[Dataset entries]
BEGIN

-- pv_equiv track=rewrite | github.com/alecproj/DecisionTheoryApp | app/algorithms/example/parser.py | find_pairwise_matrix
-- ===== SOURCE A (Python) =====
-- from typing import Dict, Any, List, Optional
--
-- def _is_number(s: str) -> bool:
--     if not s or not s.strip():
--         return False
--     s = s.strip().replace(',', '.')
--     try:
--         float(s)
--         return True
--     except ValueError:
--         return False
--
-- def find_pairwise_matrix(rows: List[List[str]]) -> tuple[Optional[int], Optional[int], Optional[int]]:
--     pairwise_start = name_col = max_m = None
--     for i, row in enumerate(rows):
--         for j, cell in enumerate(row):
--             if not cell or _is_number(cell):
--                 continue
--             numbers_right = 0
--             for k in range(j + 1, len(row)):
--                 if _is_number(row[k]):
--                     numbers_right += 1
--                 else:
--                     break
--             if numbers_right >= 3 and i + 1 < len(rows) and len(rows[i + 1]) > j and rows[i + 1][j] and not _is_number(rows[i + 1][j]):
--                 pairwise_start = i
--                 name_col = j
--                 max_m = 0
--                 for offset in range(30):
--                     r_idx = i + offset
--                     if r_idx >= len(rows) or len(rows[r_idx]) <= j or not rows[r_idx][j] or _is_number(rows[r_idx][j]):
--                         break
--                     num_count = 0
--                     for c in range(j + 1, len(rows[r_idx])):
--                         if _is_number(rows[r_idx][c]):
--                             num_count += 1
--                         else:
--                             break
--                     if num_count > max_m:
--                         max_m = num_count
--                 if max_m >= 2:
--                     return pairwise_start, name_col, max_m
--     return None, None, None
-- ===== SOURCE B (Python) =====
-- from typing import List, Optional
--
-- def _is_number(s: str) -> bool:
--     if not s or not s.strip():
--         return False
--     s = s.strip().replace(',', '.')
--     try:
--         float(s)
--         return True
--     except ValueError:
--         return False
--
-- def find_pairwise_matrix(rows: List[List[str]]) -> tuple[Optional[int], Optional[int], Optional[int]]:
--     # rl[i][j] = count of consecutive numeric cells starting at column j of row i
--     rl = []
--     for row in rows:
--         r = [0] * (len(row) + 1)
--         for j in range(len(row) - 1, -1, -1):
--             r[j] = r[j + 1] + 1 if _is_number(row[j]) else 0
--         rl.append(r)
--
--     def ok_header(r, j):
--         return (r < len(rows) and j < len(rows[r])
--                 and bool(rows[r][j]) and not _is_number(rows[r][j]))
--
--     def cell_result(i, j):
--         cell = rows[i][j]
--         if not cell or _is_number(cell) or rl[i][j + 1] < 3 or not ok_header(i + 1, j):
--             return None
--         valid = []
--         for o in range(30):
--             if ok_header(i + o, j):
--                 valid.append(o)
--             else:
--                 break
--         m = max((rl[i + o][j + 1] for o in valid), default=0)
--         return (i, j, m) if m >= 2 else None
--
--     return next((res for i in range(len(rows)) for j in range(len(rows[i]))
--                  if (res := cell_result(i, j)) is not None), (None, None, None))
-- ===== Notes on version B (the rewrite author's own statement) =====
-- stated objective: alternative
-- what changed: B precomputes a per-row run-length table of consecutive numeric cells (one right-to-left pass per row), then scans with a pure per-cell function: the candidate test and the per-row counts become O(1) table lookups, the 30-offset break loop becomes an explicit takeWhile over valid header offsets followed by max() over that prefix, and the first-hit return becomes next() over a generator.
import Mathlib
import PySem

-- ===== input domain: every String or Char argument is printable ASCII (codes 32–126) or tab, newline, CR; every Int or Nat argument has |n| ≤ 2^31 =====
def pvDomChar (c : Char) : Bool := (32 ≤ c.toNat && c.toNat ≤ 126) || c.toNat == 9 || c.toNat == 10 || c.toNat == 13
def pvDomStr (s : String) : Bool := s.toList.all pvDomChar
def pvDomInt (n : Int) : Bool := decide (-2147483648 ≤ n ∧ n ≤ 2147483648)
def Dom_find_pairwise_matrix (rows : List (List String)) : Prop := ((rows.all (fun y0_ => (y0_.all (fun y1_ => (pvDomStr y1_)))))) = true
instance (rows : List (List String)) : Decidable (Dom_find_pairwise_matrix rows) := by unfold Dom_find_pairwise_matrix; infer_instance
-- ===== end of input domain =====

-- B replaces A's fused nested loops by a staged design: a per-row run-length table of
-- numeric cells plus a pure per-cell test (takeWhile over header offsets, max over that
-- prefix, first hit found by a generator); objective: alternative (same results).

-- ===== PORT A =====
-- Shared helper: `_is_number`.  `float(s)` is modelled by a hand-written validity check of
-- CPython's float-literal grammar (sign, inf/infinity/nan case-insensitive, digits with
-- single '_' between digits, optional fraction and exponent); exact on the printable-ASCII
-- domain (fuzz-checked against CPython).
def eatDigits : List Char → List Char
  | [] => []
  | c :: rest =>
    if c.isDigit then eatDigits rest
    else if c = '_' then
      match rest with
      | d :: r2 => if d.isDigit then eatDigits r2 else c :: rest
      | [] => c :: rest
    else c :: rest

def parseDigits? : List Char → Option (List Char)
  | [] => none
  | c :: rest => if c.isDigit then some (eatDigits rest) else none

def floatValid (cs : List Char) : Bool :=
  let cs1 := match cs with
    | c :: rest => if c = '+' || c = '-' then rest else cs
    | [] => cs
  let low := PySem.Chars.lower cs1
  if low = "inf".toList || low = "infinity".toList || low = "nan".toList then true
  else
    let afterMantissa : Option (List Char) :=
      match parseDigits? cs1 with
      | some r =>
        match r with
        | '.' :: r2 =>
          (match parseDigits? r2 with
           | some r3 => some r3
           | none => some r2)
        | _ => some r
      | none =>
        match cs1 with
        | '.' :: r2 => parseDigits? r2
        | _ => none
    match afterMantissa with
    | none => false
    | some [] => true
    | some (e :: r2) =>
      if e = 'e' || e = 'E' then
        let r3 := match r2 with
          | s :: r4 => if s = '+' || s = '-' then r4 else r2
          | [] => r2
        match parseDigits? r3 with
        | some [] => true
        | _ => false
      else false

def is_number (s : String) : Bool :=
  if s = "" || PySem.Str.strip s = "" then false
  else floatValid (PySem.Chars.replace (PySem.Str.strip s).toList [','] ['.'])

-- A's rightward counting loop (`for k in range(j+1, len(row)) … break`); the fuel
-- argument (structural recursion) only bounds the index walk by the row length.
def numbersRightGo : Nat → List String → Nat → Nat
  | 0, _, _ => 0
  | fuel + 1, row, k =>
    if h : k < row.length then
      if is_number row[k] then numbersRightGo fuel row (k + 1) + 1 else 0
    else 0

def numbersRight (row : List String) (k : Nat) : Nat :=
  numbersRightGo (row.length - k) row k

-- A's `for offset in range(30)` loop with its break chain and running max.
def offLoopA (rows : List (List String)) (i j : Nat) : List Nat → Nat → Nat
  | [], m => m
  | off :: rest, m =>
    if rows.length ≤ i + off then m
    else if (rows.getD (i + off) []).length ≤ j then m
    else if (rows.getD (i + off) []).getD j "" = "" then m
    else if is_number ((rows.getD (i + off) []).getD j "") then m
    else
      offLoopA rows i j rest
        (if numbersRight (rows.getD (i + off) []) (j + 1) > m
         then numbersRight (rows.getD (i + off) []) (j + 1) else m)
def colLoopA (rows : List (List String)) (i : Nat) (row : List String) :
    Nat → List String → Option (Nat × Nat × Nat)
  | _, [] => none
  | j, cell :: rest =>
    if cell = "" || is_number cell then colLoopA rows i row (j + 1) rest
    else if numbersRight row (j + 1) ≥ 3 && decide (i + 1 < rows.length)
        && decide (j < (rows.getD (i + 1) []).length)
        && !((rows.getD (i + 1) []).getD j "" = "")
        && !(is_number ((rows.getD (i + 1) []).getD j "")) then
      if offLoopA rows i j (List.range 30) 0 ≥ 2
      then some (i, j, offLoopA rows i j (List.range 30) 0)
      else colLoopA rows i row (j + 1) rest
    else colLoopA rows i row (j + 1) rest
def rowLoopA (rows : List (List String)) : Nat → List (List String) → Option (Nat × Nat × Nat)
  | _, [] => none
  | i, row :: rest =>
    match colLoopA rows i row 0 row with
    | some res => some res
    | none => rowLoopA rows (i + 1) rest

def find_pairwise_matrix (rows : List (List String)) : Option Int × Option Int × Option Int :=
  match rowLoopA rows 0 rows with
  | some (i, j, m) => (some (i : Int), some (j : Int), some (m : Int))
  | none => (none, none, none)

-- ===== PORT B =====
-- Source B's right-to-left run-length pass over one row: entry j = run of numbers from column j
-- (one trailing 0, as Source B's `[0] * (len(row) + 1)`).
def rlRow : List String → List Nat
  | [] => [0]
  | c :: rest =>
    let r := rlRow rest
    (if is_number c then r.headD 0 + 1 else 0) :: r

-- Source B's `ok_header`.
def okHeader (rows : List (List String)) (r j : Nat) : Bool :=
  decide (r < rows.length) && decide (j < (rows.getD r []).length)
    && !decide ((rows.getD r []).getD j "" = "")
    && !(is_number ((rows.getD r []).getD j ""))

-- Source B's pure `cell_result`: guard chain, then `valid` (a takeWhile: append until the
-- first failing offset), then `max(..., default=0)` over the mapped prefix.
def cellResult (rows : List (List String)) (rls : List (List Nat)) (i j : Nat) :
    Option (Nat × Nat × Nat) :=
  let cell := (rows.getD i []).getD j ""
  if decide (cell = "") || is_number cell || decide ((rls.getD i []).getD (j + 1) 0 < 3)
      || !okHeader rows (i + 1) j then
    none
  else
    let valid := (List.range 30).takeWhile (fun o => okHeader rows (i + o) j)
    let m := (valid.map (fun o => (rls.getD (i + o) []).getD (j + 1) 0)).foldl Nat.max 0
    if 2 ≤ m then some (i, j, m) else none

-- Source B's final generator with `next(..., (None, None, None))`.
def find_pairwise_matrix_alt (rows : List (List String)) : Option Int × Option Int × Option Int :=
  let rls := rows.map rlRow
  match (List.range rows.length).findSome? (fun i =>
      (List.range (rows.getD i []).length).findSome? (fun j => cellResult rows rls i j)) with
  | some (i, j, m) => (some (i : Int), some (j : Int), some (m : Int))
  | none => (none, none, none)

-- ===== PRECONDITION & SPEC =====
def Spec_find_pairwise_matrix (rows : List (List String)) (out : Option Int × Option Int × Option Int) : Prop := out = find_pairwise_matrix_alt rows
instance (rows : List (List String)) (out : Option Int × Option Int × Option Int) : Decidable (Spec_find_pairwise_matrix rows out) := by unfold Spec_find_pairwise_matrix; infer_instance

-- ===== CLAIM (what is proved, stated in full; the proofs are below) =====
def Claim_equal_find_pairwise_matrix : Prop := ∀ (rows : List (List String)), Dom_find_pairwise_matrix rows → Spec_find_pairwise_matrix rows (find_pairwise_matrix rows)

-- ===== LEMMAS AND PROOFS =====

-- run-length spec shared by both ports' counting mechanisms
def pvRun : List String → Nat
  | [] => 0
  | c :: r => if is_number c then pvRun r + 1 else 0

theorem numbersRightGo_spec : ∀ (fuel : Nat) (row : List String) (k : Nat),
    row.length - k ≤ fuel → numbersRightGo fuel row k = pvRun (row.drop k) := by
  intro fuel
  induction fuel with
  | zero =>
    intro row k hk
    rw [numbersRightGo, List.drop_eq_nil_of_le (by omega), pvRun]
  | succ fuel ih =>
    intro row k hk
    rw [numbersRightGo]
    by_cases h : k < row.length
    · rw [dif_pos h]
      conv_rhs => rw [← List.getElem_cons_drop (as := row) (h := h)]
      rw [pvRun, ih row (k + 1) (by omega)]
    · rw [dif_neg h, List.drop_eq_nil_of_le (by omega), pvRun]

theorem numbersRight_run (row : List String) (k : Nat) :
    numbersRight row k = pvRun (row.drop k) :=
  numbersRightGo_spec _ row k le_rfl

END

• _The problem_:
Among the entries above, locate the lines containing "by_cases h : k < row.length" and "theorem numbersRight_run (row", and transcribe exactly those two lines and all lines between.

• _Result of the task_:
    by_cases h : k < row.length
    · rw [dif_pos h]
      conv_rhs => rw [← List.getElem_cons_drop (as := row) (h := h)]
      rw [pvRun, ih row (k + 1) (by omega)]
    · rw [dif_neg h, List.drop_eq_nil_of_le (by omega), pvRun]

theorem numbersRight_run (row : List String) (k : Nat) :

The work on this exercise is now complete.